Start of Information given

-- pv_equiv track=rewrite | github.com/VincentKleis/PublicProjects | python_programming/DATA110/lab/lab10/oppgave3.py | koble
-- ===== SOURCE A (Python) =====
-- def koble(tup: list, tup2:list) -> list:
--     list = []
--     count = 0
--     while len(tup) > count:
--         v, x = tup[count]
--         count2 = 0
--         while len(tup2) > count2:
--             y, z = tup2[count2]
--             if y == x:
--                 list.append( (v,z) )
--             count2 += 1
--         count += 1
--
--     return list
-- ===== SOURCE B (Python) =====
-- def koble(tup: list, tup2: list) -> list:
--     index = {}
--     for y, z in tup2:
--         index.setdefault(y, []).append(z)
--     return [(v, z) for v, x in tup for z in index.get(x, [])]
-- ===== Notes on version B (the rewrite author's own statement) =====
-- stated objective: faster
-- what changed: Replaced the nested quadratic scan with a hash join: one pass over tup2 builds a dict from key to its values in order, then one pass over tup emits the joined pairs.
import Mathlib
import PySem

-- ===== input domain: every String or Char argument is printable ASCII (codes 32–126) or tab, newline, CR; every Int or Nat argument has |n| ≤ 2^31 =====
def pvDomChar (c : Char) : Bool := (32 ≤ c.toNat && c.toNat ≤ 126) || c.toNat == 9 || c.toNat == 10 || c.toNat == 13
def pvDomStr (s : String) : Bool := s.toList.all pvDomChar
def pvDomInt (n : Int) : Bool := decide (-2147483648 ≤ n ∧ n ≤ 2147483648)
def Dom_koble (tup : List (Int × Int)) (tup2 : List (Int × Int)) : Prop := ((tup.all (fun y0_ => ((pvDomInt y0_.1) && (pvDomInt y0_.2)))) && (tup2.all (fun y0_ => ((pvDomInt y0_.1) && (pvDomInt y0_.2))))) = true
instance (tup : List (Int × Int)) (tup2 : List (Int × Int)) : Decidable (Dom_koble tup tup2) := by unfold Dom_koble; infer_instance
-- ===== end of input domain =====

-- B replaces A's nested O(n*m) scan with a hash join: one pass over tup2 builds a
-- dict key → values (in order), then one pass over tup emits the joined pairs.

-- ===== PORT A =====
-- inner while: count2 walks tup2 front-to-back, appending (v, z) on key match
def kobleInner (v x : Int) (rest : List (Int × Int)) (acc : List (Int × Int)) : List (Int × Int) :=
  match rest with
  | [] => acc
  | (y, z) :: t => kobleInner v x t (if y == x then acc ++ [(v, z)] else acc)

-- outer while: count walks tup front-to-back, running the inner loop for each (v, x)
def kobleOuter (rest : List (Int × Int)) (tup2 : List (Int × Int)) (acc : List (Int × Int)) : List (Int × Int) :=
  match rest with
  | [] => acc
  | (v, x) :: t => kobleOuter t tup2 (kobleInner v x tup2 acc)

def koble (tup : List (Int × Int)) (tup2 : List (Int × Int)) : List (Int × Int) :=
  kobleOuter tup tup2 []

-- ===== PORT B =====
def koble_alt (tup : List (Int × Int)) (tup2 : List (Int × Int)) : List (Int × Int) :=
  -- index.setdefault(y, []).append(z)  ==  modify y [] (· ++ [z])
  let index : PySem.Dict Int (List Int) :=
    tup2.foldl (fun d p => d.modify p.1 [] (· ++ [p.2])) PySem.Dict.empty
  tup.flatMap (fun vx => (index.getD vx.2 []).map (fun z => (vx.1, z)))

-- ===== PRECONDITION & SPEC =====
def Spec_koble (tup : List (Int × Int)) (tup2 : List (Int × Int)) (out : List (Int × Int)) : Prop := out = koble_alt tup tup2
instance (tup : List (Int × Int)) (tup2 : List (Int × Int)) (out : List (Int × Int)) : Decidable (Spec_koble tup tup2 out) := by unfold Spec_koble; infer_instance

-- ===== CLAIM (what is proved, stated in full; the proofs are below) =====
def Claim_equal_koble : Prop := ∀ (tup : List (Int × Int)) (tup2 : List (Int × Int)), Dom_koble tup tup2 → Spec_koble tup tup2 (koble tup tup2)

-- ===== LEMMAS AND PROOFS =====

theorem kobleInner_eq (v x : Int) (rest acc : List (Int × Int)) :
    kobleInner v x rest acc = acc ++ (rest.filter (fun p => p.1 == x)).map (fun p => (v, p.2)) := by
  induction rest generalizing acc with
  | nil => simp [kobleInner]
  | cons h t ih =>
    obtain ⟨y, z⟩ := h
    simp only [kobleInner, ih]
    by_cases hyx : y == x <;> simp [hyx]

theorem kobleOuter_eq (rest tup2 acc : List (Int × Int)) :
    kobleOuter rest tup2 acc =
      acc ++ rest.flatMap (fun vx => (tup2.filter (fun p => p.1 == vx.2)).map (fun p => (vx.1, p.2))) := by
  induction rest generalizing acc with
  | nil => simp [kobleOuter]
  | cons h t ih =>
    obtain ⟨v, x⟩ := h
    simp [kobleOuter, ih, kobleInner_eq]

-- ===== VERDICT (by name: the statement is the Claim_ definition above) =====
theorem koble_spec : Claim_equal_koble := by
  intro tup tup2 _
  show koble tup tup2 = koble_alt tup tup2
  unfold koble koble_alt
  rw [kobleOuter_eq]
  simp only [List.nil_append]
  apply List.flatMap_congr
  intro vx _
  rw [PySem.Dict.getD_foldl_modify_append, PySem.Dict.getD_empty]
  simp [List.map_map, Function.comp]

End of Information given

• Problem description:
From the records above, retype only the lines starting at the line that contains "-- ===== PORT B" and ending at the line that contains "-- ===== CLAIM", both included.

• Answer for the task:
-- ===== PORT B =====
def koble_alt (tup : List (Int × Int)) (tup2 : List (Int × Int)) : List (Int × Int) :=
  -- index.setdefault(y, []).append(z)  ==  modify y [] (· ++ [z])
  let index : PySem.Dict Int (List Int) :=
    tup2.foldl (fun d p => d.modify p.1 [] (· ++ [p.2])) PySem.Dict.empty
  tup.flatMap (fun vx => (index.getD vx.2 []).map (fun z => (vx.1, z)))

-- ===== PRECONDITION & SPEC =====
def Spec_koble (tup : List (Int × Int)) (tup2 : List (Int × Int)) (out : List (Int × Int)) : Prop := out = koble_alt tup tup2
instance (tup : List (Int × Int)) (tup2 : List (Int × Int)) (out : List (Int × Int)) : Decidable (Spec_koble tup tup2 out) := by unfold Spec_koble; infer_instance

-- ===== CLAIM (what is proved, stated in full; the proofs are below) =====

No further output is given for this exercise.